Question

Write the composite function in the form \(f\left( {g\left( x \right)} \right)\). (Identify the inner function \(u = g\left( x \right)\) and the outer function \(y = f\left( u \right)\).) Then find the derivative \(\frac{{dy}}{{dx}}\).

5. \(y = {e^{\sqrt x }}\)

Short answer

The inner function and outer function are \(u = g\left( x \right) = \sqrt x \) and \(y = f\left( u \right) = {e^u}\). The derivative of the function is \(\frac{{dy}}{{dx}} = \frac{{{e^{\sqrt x }}}}{{2\sqrt x }}\).

Step-by-step solution

The Chain Rule

The composite function \(F = f \circ g\)is denoted by \(F\left( x \right) = f\left( {g\left( x \right)} \right)\). The differentiation of this function is obtained by using chain rule as shown below:

\(F'\left( x \right) = f'\left( {g\left( x \right)} \right) \cdot g'\left( x \right)\)

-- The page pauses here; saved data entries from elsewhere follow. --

-- pv_equiv track=rewrite | github.com/HermanL02/prometheus-beta | src/unique_substrings.py | get_unique_substrings
-- ===== SOURCE A (Python) =====
-- from typing import List
--
-- def get_unique_substrings(s: str) -> List[str]:
--     """
--     Generate all unique substrings within the given string.
--
--     Args:
--         s (str): Input string to extract unique substrings from.
--
--     Returns:
--         List[str]: A list of unique substrings in the input string.
--
--     Examples:
--         >>> get_unique_substrings('abcb')
--         ['a', 'ab', 'abc', 'abcb', 'b', 'bc', 'bcb', 'c', 'cb']
--         >>> get_unique_substrings('')
--         []
--         >>> get_unique_substrings('abcd')
--         ['a', 'ab', 'abc', 'abcd', 'b', 'bc', 'bcd', 'c', 'cd', 'd']
--         >>> get_unique_substrings('aaa')
--         ['a', 'aa', 'aaa']
--         >>> get_unique_substrings('x')
--         ['x']
--         >>> get_unique_substrings('hello')
--         ['e', 'el', 'ell', 'ello', 'h', 'he', 'hel', 'hell', 'hello', 'l', 'll', 'llo', 'lo', 'o']
--     """
--     # Handle empty string case
--     if not s:
--         return []
--
--     # Use a set to ensure uniqueness
--     unique_substrings = set()
--
--     # Generate all possible substrings
--     for start in range(len(s)):
--         for end in range(start + 1, len(s) + 1):
--             unique_substrings.add(s[start:end])
--
--     # Convert set to sorted list for consistent output
--     return sorted(list(unique_substrings))
-- ===== SOURCE B (Python) =====
-- def get_unique_substrings(s):
--     """Suffix-trie DFS: enumerate distinct substrings directly in lexicographic
--     order (children visited in sorted char order), so no global sort is needed."""
--     n = len(s)
--     out = []
--     # stack of (prefix, positions); positions are the indices of the character
--     # that would extend each occurrence of prefix by one
--     stack = [("", list(range(n)))]
--     while stack:
--         prefix, positions = stack.pop()
--         if prefix:
--             out.append(prefix)
--         for c in sorted({s[j] for j in positions}, reverse=True):
--             stack.append((prefix + c, [j + 1 for j in positions if s[j] == c and j + 1 < n]))
--     return out
-- ===== Notes on version B (the rewrite author's own statement) =====
-- stated objective: faster
-- what changed: Instead of collecting all O(n^2) slices into a set and sorting them, B runs an explicit-stack suffix-trie DFS over occurrence-position lists, visiting children in sorted character order, so every distinct substring is emitted exactly once and already in lexicographic order with no sort over substrings.
import Mathlib
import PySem

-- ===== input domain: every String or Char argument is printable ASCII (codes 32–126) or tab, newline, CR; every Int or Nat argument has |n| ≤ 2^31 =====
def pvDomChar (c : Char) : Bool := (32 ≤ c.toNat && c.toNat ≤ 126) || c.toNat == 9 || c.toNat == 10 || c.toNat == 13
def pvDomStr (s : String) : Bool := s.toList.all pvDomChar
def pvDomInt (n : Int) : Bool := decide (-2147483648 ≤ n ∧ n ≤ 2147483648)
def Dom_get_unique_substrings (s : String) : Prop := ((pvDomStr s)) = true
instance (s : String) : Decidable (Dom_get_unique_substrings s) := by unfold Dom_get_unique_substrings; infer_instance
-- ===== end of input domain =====

-- B replaces "collect every slice into a set, then sort" by an explicit-stack suffix-trie DFS
-- that emits the distinct substrings directly in lexicographic order (objective: faster).

-- ===== PORT A =====
def get_unique_substrings (s : String) : List String :=
  if PySem.Str.len s = 0 then []          -- `if not s: return []`
  else
    -- for start in range(len(s)): for end in range(start+1, len(s)+1): set.add(s[start:end])
    let uniq : PySem.Set String :=
      (PySem.List.pyRange 0 (PySem.Str.len s)).foldl
        (fun acc start =>
          (PySem.List.pyRange (start + 1) (PySem.Str.len s + 1)).foldl
            (fun acc2 e => acc2.add (PySem.Str.slice s (some start) (some e))) acc)
        PySem.Set.empty
    PySem.List.sorted uniq (fun x => x)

By using Leibniz notation,it is defined as:

\(\frac{{dy}}{{dx}} = \frac{{dy}}{{du}}\frac{{du}}{{dx}}\)

Identify the inner function and outer function

Consider \(u = g\left( x \right) = \sqrt x \) as the inner function.

Let \(y = f\left( u \right) = {e^u}\) be the outer function.

Differentiate the function

Use Leibniz notation to differentiate the function as shown below:

\(\begin{aligned}\frac{{dy}}{{dx}} &= \frac{{dy}}{{du}} \cdot \frac{{du}}{{dx}}\\ &= \frac{d}{{du}}\left( {{e^u}} \right) \cdot \frac{d}{{dx}}\left( {\sqrt x } \right)\\ &= \frac{d}{{du}}\left( {{e^u}} \right) \cdot \frac{d}{{dx}}\left( {{x^{\frac{1}{2}}}} \right)\\ &= {e^u} \cdot \frac{1}{2}{x^{ - \frac{1}{2}}}\\ &= {e^{\sqrt x }} \cdot \frac{1}{{2\sqrt x }}\\ &= \frac{{{e^{\sqrt x }}}}{{2\sqrt x }}\end{aligned}\)

Thus, the derivative of the function is \(\frac{{dy}}{{dx}} = \frac{{{e^{\sqrt x }}}}{{2\sqrt x }}\).